N-氨基甲酰-L-谷氨酸(N-Carbamyl-L-glutamic acid, NCG)是N-乙酰-L-谷氨酸(N-Aceyl-L-glutamic acid, NAG)的结构类似物。它能代替NAG成为氨基甲酰磷酸合成酶-Ⅰ(CPS-Ⅰ)的变构催化剂,从而促进脯氨酸和谷氨酰胺向瓜氨酸和精氨酸转化,增加精氨酸的内源合成,且保持体内精氨酸环境的平衡稳定。由此可见,NCG对于应对仔猪断奶期间因精氨酸不足引起的应激状况具有很好的效果,它是一种潜在的有效新型饲料添加剂。目前关于NCG的研究并不多,现有的合成方法耗时较长,不适合工业生产;其生物活性也缺乏系统深入的研究。本文对NCG及其锌盐的合成方法、NCG分析检测方法以及生物活性进行研究,以期为NCG产品的开发和其他衍生物的研究提供一定的理论基础,从而为养猪业的发展提供一种高效的饲料添加剂,促进养猪业的发展。这具有较高的经济价值和现实意义。现将主要研究概括如下:
1.本文以味精和尿素为原料,分别采用微波加热和传统加热两种方法合成NCG,结果表明微波加热法优于传统加热法,可行有效。单因素实验结果表明,微波功率对产物得率的影响最大,其次是溶剂水的用量,原料味精与尿素的配比的影响效果最小;正交实验优化所得最佳工艺为:N味精:N尿素为1:2,水用量0.3ml/mmol,微波功率700W,反应时间15min。在该反应条件下合成NCG,得率可达到57.6%,以丙酮与水复合溶剂重结晶法对粗产品进行纯化,纯的NCG为白色粉状固体。热失重分析测定结果表明,NCG的热稳定性不是很好,其熔点约为170℃。合成产物经紫外光谱、红外光谱、质谱、核磁共振氢谱和元素分析等进行结构表征确定为NCG;合成过程中的跟踪检测以及产物含量的测定采用高效液相色谱法(HPLC),确定色谱条件为:色谱柱:Kromasil C18柱;流动相:甲醇:水=5:95(pH2.90);检测器:光电二极管阵列检测器;检测波长:220nm;流速:0.6ml/min。方法学考察结果表明,该方法进样精密度、重现性、稳定性好,加样回收率高。以此方法测得合成产物中NCG含量为95.3%;然后进一步以NCG和氧化锌合成出N-氨基甲酰-L-谷氨酸锌,分别通过元素分析、EDTA络合滴定法以及HPLC测定锌等成分的含量,测定结果为:C:27.83%,H:3.85%,N:9.97%,Zn:23.14%,NCG:73.83%(按C6H9ZnN2O5计算,C:28.2%,H:3.9%,N:10.9%,Zn:25.59%,NCG:74.41%)。

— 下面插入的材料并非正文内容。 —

-- pv_equiv track=rewrite | github.com/bhavinisai/listening-between-the-lines | src/host_guest_label/labeled_transcript_v4.py | detect_host_segments
-- ===== SOURCE A (Python) =====
-- HOST_PHRASES = [
--     # Welcoming the guest
--     "welcome to", "welcome back", "welcome back to",
--     "thanks for joining", "glad you could join", "great to have you",
--     "thank you for being here", "thank you so much for being here",
--     "thanks for coming on", "thanks for being on the show",
--
--     # Opening the episode
--     "today we have", "today i'm joined by", "today i'm talking to",
--     "my guest today", "joining me today",
--
--     # Closing the show
--     "thanks for listening", "thank you for listening",
--     "that's all for today", "that's it for today",
--     "see you next time", "until next time", "catch you next time",
--     "i'll see you next time",
--     "don't forget to subscribe", "make sure to subscribe",
-- ]
--
-- YOUTUBE_HOST_KEYWORDS = [
--     "subscribe to this channel", "subscribe to the channel",
--     "subscribe to my channel", "hit the subscribe button",
--     "like and subscribe", "subscribe below", "click subscribe",
--     "smash that subscribe", "don't forget to subscribe",
--     "hit the bell", "notification bell",
--     "leave a like", "hit the like button",
--     "check out the description", "link in the description",
--     "support the channel", "support the show",
--     "patreon",
-- ]
--
-- SPONSOR_KEYWORDS = [
--     "sponsor", "brought to you by", "today's sponsor",
--     "this episode is sponsored", "this podcast is brought",
--     "promo code", "discount code", "coupon code",
--     "percent off", "% off",
--     "audible", "squarespace", "hellofresh", "betterhelp",
--     "nordvpn", "athletic greens",
--     "quick word from our sponsor", "message from our sponsor",
-- ]
--
-- def contains_keywords(text, keywords):
--     text_lower = text.lower()
--     return any(keyword.lower() in text_lower for keyword in keywords)
--
-- def detect_host_segments(segments):
--     """
--     Scan all segments for host-identifying keywords.
--     Priority: YouTube CTAs > Host Phrases > Sponsors
--     Returns (matching_indices, detection_type)
--     """
--     youtube_segs = []
--     host_phrase_segs = []
--     sponsor_segs = []
--
--     for i, seg in enumerate(segments):
--         text = seg.get('text', '')
--
--         if contains_keywords(text, YOUTUBE_HOST_KEYWORDS):
--             youtube_segs.append(i)
--         elif contains_keywords(text, HOST_PHRASES):
--             host_phrase_segs.append(i)
--         elif contains_keywords(text, SPONSOR_KEYWORDS):
--             sponsor_segs.append(i)
--
--     if youtube_segs:
--         return youtube_segs, "youtube_cta"
--     elif host_phrase_segs:
--         return host_phrase_segs, "host_phrases"
--     elif sponsor_segs:
--         return sponsor_segs, "sponsor"
--
--     return [], "none"
-- ===== SOURCE B (Python) =====
-- HOST_PHRASES = [
--     "welcome to", "welcome back", "welcome back to",
--     "thanks for joining", "glad you could join", "great to have you",
--     "thank you for being here", "thank you so much for being here",
--     "thanks for coming on", "thanks for being on the show",
--     "today we have", "today i'm joined by", "today i'm talking to",
--     "my guest today", "joining me today",
--     "thanks for listening", "thank you for listening",
--     "that's all for today", "that's it for today",
--     "see you next time", "until next time", "catch you next time",
--     "i'll see you next time",
--     "don't forget to subscribe", "make sure to subscribe",
-- ]
--
-- YOUTUBE_HOST_KEYWORDS = [
--     "subscribe to this channel", "subscribe to the channel",
--     "subscribe to my channel", "hit the subscribe button",
--     "like and subscribe", "subscribe below", "click subscribe",
--     "smash that subscribe", "don't forget to subscribe",
--     "hit the bell", "notification bell",
--     "leave a like", "hit the like button",
--     "check out the description", "link in the description",
--     "support the channel", "support the show",
--     "patreon",
-- ]
--
-- SPONSOR_KEYWORDS = [
--     "sponsor", "brought to you by", "today's sponsor",
--     "this episode is sponsored", "this podcast is brought",
--     "promo code", "discount code", "coupon code",
--     "percent off", "% off",
--     "audible", "squarespace", "hellofresh", "betterhelp",
--     "nordvpn", "athletic greens",
--     "quick word from our sponsor", "message from our sponsor",
-- ]
--
-- def contains_keywords(text, keywords):
--     text_lower = text.lower()
--     return any(keyword.lower() in text_lower for keyword in keywords)
--
-- def detect_host_segments(segments):
--     # Outer loop over categories in priority order; inner scan with early return.
--     for keywords, label in ((YOUTUBE_HOST_KEYWORDS, "youtube_cta"),
--                             (HOST_PHRASES, "host_phrases"),
--                             (SPONSOR_KEYWORDS, "sponsor")):
--         hits = [i for i, seg in enumerate(segments)
--                 if contains_keywords(seg.get('text', ''), keywords)]
--         if hits:
--             return hits, label
--     return [], "none"
-- ===== Notes on version B (the rewrite author's own statement) =====
-- stated objective: simpler
-- what changed: Replaced the single pass with three accumulators and an elif chain by an outer loop over (keywords,label) categories in priority order, each filtering segment indices and returning early on the first non-empty category.
import Mathlib
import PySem

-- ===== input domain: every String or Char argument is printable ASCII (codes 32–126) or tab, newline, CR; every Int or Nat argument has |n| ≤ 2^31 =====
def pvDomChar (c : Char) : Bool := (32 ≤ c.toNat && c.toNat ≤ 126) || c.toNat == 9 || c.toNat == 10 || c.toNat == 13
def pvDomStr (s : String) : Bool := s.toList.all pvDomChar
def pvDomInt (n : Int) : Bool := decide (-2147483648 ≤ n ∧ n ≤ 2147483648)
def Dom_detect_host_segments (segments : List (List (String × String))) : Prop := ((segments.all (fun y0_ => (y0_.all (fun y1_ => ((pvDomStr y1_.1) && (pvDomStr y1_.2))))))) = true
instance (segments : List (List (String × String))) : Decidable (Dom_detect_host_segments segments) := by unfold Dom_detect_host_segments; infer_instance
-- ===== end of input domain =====

-- B replaces A's single pass with three accumulators and an elif chain by an outer loop
-- over priority-ordered categories, each filtering indices with early return (objective: simpler).

-- ===== PORT A =====
def pvHOST_PHRASES : List String := [
  "welcome to", "welcome back", "welcome back to",
  "thanks for joining", "glad you could join", "great to have you",
  "thank you for being here", "thank you so much for being here",
  "thanks for coming on", "thanks for being on the show",
  "today we have", "today i'm joined by", "today i'm talking to",
  "my guest today", "joining me today",
  "thanks for listening", "thank you for listening",
  "that's all for today", "that's it for today",
  "see you next time", "until next time", "catch you next time",
  "i'll see you next time",
  "don't forget to subscribe", "make sure to subscribe"]

def pvYOUTUBE_HOST_KEYWORDS : List String := [
  "subscribe to this channel", "subscribe to the channel",
  "subscribe to my channel", "hit the subscribe button",
  "like and subscribe", "subscribe below", "click subscribe",
  "smash that subscribe", "don't forget to subscribe",
  "hit the bell", "notification bell",
  "leave a like", "hit the like button",
  "check out the description", "link in the description",
  "support the channel", "support the show",
  "patreon"]

def pvSPONSOR_KEYWORDS : List String := [
  "sponsor", "brought to you by", "today's sponsor",
  "this episode is sponsored", "this podcast is brought",
  "promo code", "discount code", "coupon code",
  "percent off", "% off",
  "audible", "squarespace", "hellofresh", "betterhelp",
  "nordvpn", "athletic greens",
  "quick word from our sponsor", "message from our sponsor"]

def contains_keywords (text : String) (keywords : List String) : Bool :=
  let text_lower := PySem.Str.lower text
  keywords.any (fun keyword => PySem.Str.isIn (PySem.Str.lower keyword) text_lower)

def detect_host_segments (segments : List (List (String × String))) : List Int × String :=
  let st := (PySem.List.enumerate segments 0).foldl
    (fun (acc : List Int × List Int × List Int) p =>
      let text := (PySem.Dict.mk p.2).getD "text" ""
      if contains_keywords text pvYOUTUBE_HOST_KEYWORDS then
        (acc.1 ++ [p.1], acc.2.1, acc.2.2)
      else if contains_keywords text pvHOST_PHRASES then
        (acc.1, acc.2.1 ++ [p.1], acc.2.2)
      else if contains_keywords text pvSPONSOR_KEYWORDS then
        (acc.1, acc.2.1, acc.2.2 ++ [p.1])
      else acc)
    ([], [], [])
  if st.1 ≠ [] then (st.1, "youtube_cta")
  else if st.2.1 ≠ [] then (st.2.1, "host_phrases")
  else if st.2.2 ≠ [] then (st.2.2, "sponsor")
  else ([], "none")

-- ===== PORT B =====
def pvAltHits (segments : List (List (String × String))) (keywords : List String) : List Int :=
  ((PySem.List.enumerate segments 0).filter
    (fun p => contains_keywords ((PySem.Dict.mk p.2).getD "text" "") keywords)).map (·.1)

def pvAltLoop (segments : List (List (String × String))) :
    List (List String × String) → List Int × String
  | [] => ([], "none")
  | (keywords, label) :: rest =>
    let hits := pvAltHits segments keywords
    if hits ≠ [] then (hits, label) else pvAltLoop segments rest

def detect_host_segments_alt (segments : List (List (String × String))) : List Int × String :=
  pvAltLoop segments
    [(pvYOUTUBE_HOST_KEYWORDS, "youtube_cta"),
     (pvHOST_PHRASES, "host_phrases"),
     (pvSPONSOR_KEYWORDS, "sponsor")]

-- ===== PRECONDITION & SPEC =====
def Spec_detect_host_segments (segments : List (List (String × String))) (out : List Int × String) : Prop := out = detect_host_segments_alt segments
instance (segments : List (List (String × String))) (out : List Int × String) : Decidable (Spec_detect_host_segments segments out) := by unfold Spec_detect_host_segments; infer_instance

-- ===== CLAIM (what is proved, stated in full; the proofs are below) =====
def Claim_equal_detect_host_segments : Prop := ∀ (segments : List (List (String × String))), Dom_detect_host_segments segments → Spec_detect_host_segments segments (detect_host_segments segments)

-- ===== LEMMAS AND PROOFS =====

def pvM (keywords : List String) (p : Int × List (String × String)) : Bool :=
  contains_keywords ((PySem.Dict.mk p.2).getD "text" "") keywords

lemma pvFoldChar (e : List (Int × List (String × String)))
    (acc : List Int × List Int × List Int) :
    e.foldl
      (fun (acc : List Int × List Int × List Int) p =>
        let text := (PySem.Dict.mk p.2).getD "text" ""
        if contains_keywords text pvYOUTUBE_HOST_KEYWORDS then
          (acc.1 ++ [p.1], acc.2.1, acc.2.2)
        else if contains_keywords text pvHOST_PHRASES then
          (acc.1, acc.2.1 ++ [p.1], acc.2.2)
        else if contains_keywords text pvSPONSOR_KEYWORDS then
          (acc.1, acc.2.1, acc.2.2 ++ [p.1])
        else acc) acc
    = (acc.1 ++ (e.filter (pvM pvYOUTUBE_HOST_KEYWORDS)).map (·.1),
       acc.2.1 ++ (e.filter (fun p => !pvM pvYOUTUBE_HOST_KEYWORDS p && pvM pvHOST_PHRASES p)).map (·.1),
       acc.2.2 ++ (e.filter (fun p => !pvM pvYOUTUBE_HOST_KEYWORDS p && !pvM pvHOST_PHRASES p && pvM pvSPONSOR_KEYWORDS p)).map (·.1)) := by
  induction e generalizing acc with
  | nil => simp
  | cons p rest ih =>
    simp only [List.foldl_cons, List.filter_cons]
    by_cases h1 : pvM pvYOUTUBE_HOST_KEYWORDS p <;>
      by_cases h2 : pvM pvHOST_PHRASES p <;>
        by_cases h3 : pvM pvSPONSOR_KEYWORDS p <;>
          simp only [pvM] at h1 h2 h3 <;>
            simp [pvM, h1, h2, h3, ih]

lemma pvAltHits_eq (segments : List (List (String × String))) (kws : List String) :
    pvAltHits segments kws = ((PySem.List.enumerate segments 0).filter (pvM kws)).map (·.1) := rfl

theorem detect_host_segments_spec_aux (segments : List (List (String × String))) :
    detect_host_segments segments = detect_host_segments_alt segments := by
  unfold detect_host_segments detect_host_segments_alt
  rw [pvFoldChar]
  simp only [pvAltLoop, pvAltHits_eq, List.nil_append]
  set e := PySem.List.enumerate segments 0 with he
  by_cases h1 : (e.filter (pvM pvYOUTUBE_HOST_KEYWORDS)).map (·.1) = []
  · have hn1 : ∀ p ∈ e, pvM pvYOUTUBE_HOST_KEYWORDS p = false := by
      simpa [List.filter_eq_nil_iff] using h1
    have hcong2 : e.filter (fun p => !pvM pvYOUTUBE_HOST_KEYWORDS p && pvM pvHOST_PHRASES p)
        = e.filter (pvM pvHOST_PHRASES) := by
      apply List.filter_congr
      intro p hp; simp [hn1 p hp]
    rw [h1, hcong2]
    simp only [ne_eq, not_true_eq_false, if_false]
    by_cases h2 : (e.filter (pvM pvHOST_PHRASES)).map (·.1) = []
    · have hn2 : ∀ p ∈ e, pvM pvHOST_PHRASES p = false := by
        simpa [List.filter_eq_nil_iff] using h2
      have hcong3 : e.filter (fun p => !pvM pvYOUTUBE_HOST_KEYWORDS p && !pvM pvHOST_PHRASES p && pvM pvSPONSOR_KEYWORDS p)
          = e.filter (pvM pvSPONSOR_KEYWORDS) := by
        apply List.filter_congr
        intro p hp; simp [hn1 p hp, hn2 p hp]
      rw [h2, hcong3]
    · simp [h2]
  · simp [h1]

-- ===== VERDICT (by name: the statement is the Claim_ definition above) =====
theorem detect_host_segments_spec : Claim_equal_detect_host_segments := by
  intro segments _
  exact detect_host_segments_spec_aux segments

2.考察了NCG及其锌盐的抗氧化活性和抑菌活性。研究表明,NCG及其锌盐均表现出一定的抗氧化能力和抑菌性。抗氧化实验研究了NCG及其锌盐对超氧阴离子、羟基自由基、DPPH的清除能力和对铁离子的还原能力。结果表明,NCG及其锌盐对超氧阴离子自由基和羟基自由基的清除能力相对要强于对DPPH的清除力。而NCG及其锌盐对铁离子几乎没有还原能力。在所选浓度范围内,NCG及其锌盐的抗氧化能力均随浓度的增大而增强。在样品浓度为3mg/ml时,NCG和NCG-Zn对超氧阴离子的清除能力分别为55.32%和79.27%,对羟基自由基的清除率分别为38.09%和54.03%;而对DPPH的清除试验结果表明,NCG的清除率要高于NCG-Zn,分别为23.13%和7.87%。抑菌试验中分别考察了NCG以及NCG-Zn对大肠杆菌、枯草芽孢杆菌和金黄色葡萄球菌的抑菌效果,结果表明,NCG-Zn的抑菌效果要优于NCG。其中NCG-Zn对大肠杆菌的抑制效果又要比对其他两种菌的抑制效果强,当浓度为2mg/ml时,大肠杆菌、枯草芽孢杆菌和金黄色葡萄球菌的抑菌圈直径分别为27mm、13mm和14mm。而10mg/ml的NCG对这三种菌的抑菌圈直径仅分别为11mm、9mm和10mm。
3.研究了不同添加水平的NCG对断奶仔猪生长性能和腹泻情况的影响。与对照组相比,日粮中中添加0.08%NCG,可显著提高仔猪的ADFI和ADG,分别比对照组提高了42.36%和89.43%(P<0.05)。同时,料肉比显著降低(P<0.05);腹泻率和腹泻指数也明显低于对照组,腹泻率从15.83%降低到2.96%。添加0.16%的NCG仔猪与对照组的相比,ADFI和ADG有增加的趋势,F/G也有降低的趋势,但是差异均不显著(P>0.05),但与0.08%NCG相比,ADFI和ADG反而更低,腹泻程度也更为严重。由此可知,日粮中添加0.08%NCG可以有效缓解仔猪断奶应激,而高水平的NCG(0.16%)则具有一定的副作用。
Early weaning stress is one of the main difficulties which hinder the development of pig industry. Now, it has been approved that the arginine is very important for weaning stress of piglets. So it is an effective method to resolve the deficiency of arginine for the weaning stress of piglets.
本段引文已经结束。